Stored data entries:
#####

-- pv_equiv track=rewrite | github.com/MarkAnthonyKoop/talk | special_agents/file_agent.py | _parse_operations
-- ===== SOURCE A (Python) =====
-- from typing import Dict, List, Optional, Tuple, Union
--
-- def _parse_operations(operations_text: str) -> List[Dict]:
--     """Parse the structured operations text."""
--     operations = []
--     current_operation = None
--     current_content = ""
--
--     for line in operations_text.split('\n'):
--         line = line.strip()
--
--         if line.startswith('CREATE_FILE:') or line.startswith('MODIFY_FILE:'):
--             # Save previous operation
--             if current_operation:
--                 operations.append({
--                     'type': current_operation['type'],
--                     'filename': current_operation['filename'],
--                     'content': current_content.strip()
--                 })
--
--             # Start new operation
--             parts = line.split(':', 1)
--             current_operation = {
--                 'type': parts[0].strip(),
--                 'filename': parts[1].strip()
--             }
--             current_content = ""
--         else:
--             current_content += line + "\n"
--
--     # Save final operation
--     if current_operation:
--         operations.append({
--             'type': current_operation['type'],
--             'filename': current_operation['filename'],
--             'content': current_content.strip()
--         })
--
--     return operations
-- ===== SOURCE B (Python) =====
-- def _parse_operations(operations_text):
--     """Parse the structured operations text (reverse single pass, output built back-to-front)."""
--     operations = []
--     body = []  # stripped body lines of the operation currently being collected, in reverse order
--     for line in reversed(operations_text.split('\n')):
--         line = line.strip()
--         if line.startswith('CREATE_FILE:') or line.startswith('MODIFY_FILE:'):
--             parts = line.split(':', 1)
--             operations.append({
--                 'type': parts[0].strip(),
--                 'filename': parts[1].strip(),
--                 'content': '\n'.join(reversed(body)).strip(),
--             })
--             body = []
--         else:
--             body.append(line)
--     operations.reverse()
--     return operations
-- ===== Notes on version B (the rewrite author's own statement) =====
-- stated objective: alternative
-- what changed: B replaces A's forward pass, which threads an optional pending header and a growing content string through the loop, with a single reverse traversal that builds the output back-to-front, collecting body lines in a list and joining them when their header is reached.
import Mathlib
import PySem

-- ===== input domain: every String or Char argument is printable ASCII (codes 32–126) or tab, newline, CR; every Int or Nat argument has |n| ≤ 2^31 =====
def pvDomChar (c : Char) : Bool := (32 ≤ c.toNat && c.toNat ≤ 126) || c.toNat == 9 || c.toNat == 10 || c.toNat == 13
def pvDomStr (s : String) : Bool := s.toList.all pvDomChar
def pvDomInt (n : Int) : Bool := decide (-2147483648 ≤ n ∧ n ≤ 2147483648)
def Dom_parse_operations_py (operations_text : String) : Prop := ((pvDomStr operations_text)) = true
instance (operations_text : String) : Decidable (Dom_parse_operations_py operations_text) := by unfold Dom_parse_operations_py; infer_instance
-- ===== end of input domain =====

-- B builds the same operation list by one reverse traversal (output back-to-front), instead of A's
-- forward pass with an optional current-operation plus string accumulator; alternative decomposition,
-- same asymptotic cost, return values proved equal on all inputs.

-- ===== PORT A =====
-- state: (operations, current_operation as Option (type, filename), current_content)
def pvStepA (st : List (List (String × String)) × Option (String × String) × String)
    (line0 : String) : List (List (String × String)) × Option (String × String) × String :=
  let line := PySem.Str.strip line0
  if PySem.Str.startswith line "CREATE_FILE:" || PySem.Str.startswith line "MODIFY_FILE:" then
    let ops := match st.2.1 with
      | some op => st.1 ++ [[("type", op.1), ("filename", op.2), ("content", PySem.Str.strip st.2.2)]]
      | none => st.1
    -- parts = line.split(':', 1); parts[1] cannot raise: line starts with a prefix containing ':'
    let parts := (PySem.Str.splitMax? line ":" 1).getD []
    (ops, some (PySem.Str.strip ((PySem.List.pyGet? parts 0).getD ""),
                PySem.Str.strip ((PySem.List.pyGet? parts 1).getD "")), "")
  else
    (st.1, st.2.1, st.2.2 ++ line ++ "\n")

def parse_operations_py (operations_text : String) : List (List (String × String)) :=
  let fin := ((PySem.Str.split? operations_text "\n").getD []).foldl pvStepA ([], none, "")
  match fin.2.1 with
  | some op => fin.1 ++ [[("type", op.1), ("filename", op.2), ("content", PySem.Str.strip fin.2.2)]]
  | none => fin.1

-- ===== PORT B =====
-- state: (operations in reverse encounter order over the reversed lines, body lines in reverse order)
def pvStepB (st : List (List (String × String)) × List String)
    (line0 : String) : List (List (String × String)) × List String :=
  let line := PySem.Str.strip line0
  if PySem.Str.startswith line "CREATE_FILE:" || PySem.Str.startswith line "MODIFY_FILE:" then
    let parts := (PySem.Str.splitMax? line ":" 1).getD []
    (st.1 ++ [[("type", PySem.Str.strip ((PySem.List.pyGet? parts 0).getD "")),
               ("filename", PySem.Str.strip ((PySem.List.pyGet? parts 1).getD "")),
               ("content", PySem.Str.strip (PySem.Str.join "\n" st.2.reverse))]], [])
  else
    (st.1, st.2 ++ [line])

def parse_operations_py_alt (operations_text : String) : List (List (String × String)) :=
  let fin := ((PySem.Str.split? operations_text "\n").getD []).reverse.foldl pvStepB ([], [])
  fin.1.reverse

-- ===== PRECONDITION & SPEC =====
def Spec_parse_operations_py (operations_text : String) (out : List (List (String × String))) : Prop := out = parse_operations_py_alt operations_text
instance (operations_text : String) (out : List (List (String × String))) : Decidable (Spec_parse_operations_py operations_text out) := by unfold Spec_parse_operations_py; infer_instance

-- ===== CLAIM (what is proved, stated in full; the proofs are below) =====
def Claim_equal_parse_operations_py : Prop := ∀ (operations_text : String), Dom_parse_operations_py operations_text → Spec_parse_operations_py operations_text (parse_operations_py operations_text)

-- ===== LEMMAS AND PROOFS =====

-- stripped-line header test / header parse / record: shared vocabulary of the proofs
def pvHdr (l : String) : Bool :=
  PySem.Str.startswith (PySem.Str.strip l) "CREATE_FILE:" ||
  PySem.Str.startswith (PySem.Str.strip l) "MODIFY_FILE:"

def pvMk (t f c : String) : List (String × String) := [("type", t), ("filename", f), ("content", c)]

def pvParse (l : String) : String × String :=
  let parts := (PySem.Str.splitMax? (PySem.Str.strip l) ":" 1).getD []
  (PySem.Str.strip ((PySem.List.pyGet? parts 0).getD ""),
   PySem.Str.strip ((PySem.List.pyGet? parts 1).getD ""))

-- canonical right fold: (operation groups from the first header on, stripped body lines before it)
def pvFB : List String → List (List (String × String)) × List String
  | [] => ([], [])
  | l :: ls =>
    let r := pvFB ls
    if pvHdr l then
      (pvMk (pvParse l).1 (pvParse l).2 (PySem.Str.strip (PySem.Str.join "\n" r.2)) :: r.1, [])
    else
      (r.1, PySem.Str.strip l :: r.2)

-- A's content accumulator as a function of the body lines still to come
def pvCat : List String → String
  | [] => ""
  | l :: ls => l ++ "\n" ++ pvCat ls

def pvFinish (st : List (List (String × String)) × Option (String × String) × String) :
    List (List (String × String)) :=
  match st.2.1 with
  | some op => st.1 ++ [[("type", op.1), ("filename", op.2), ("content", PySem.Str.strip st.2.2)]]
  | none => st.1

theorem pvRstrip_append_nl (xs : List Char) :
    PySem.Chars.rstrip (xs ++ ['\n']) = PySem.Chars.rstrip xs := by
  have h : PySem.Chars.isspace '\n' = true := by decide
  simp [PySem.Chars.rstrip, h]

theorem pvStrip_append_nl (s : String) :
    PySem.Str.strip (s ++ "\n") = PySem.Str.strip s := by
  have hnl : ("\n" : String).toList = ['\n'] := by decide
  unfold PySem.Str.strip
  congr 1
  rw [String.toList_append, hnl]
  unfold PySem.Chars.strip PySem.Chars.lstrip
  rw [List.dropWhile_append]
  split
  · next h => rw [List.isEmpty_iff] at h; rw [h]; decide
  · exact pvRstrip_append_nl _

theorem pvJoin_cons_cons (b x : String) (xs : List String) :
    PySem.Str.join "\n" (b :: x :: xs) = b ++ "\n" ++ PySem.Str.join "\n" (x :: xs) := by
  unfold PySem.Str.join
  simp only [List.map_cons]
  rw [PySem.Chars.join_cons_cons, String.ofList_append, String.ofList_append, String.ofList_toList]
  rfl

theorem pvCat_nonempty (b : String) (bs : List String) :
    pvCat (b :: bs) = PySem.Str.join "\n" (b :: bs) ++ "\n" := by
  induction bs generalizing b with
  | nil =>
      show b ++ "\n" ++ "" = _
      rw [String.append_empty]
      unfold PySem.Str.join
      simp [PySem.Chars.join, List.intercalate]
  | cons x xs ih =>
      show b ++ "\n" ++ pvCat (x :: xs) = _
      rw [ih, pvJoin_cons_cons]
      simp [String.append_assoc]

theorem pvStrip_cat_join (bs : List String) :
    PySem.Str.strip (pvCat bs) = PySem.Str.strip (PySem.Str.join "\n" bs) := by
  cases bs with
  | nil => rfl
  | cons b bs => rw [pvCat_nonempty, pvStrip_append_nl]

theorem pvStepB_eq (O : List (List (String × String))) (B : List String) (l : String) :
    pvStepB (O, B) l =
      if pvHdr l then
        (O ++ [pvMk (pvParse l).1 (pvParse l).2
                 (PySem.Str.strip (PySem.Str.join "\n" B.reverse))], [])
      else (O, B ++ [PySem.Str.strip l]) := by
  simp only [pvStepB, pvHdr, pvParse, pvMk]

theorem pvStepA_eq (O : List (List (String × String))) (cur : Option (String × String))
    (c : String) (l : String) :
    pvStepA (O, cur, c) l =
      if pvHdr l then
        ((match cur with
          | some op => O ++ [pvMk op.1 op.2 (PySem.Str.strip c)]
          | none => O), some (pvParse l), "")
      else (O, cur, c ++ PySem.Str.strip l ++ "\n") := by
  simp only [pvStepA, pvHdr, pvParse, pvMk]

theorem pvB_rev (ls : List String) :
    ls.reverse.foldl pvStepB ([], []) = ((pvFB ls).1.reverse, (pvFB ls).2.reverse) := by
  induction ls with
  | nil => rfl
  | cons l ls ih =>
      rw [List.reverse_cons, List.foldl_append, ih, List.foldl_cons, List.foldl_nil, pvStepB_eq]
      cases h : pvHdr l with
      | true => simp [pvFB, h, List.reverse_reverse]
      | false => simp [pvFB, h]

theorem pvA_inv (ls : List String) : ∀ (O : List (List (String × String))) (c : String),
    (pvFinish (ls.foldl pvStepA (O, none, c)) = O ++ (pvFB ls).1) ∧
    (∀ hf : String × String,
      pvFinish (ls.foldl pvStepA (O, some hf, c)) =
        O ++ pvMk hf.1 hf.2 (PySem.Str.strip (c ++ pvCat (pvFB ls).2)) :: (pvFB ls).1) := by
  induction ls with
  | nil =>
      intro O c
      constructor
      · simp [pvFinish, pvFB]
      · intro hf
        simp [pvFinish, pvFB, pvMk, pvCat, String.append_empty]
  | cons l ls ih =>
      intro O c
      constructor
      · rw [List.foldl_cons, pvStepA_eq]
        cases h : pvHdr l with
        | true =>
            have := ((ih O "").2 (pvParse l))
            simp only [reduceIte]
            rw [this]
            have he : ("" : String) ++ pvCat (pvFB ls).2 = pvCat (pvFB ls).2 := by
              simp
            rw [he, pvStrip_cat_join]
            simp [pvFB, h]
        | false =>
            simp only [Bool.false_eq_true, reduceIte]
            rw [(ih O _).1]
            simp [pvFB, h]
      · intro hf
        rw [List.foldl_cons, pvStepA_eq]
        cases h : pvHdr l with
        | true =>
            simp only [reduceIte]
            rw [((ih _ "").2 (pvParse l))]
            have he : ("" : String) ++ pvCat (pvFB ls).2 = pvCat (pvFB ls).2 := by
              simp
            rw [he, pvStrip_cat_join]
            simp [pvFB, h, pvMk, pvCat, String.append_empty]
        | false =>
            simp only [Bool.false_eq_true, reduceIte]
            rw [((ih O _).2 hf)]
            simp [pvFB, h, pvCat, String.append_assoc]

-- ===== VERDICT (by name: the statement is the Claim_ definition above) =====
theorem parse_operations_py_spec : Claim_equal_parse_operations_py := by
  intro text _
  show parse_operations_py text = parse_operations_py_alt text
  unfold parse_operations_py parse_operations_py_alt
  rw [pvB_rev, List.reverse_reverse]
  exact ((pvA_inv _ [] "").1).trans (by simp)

#####

**WORK REQUEST**
Where a line of the records above holds the word "alternative", copy that line.

**REPLY**
-- stated objective: alternative
-- forward pass with an optional current-operation plus string accumulator; alternative decomposition,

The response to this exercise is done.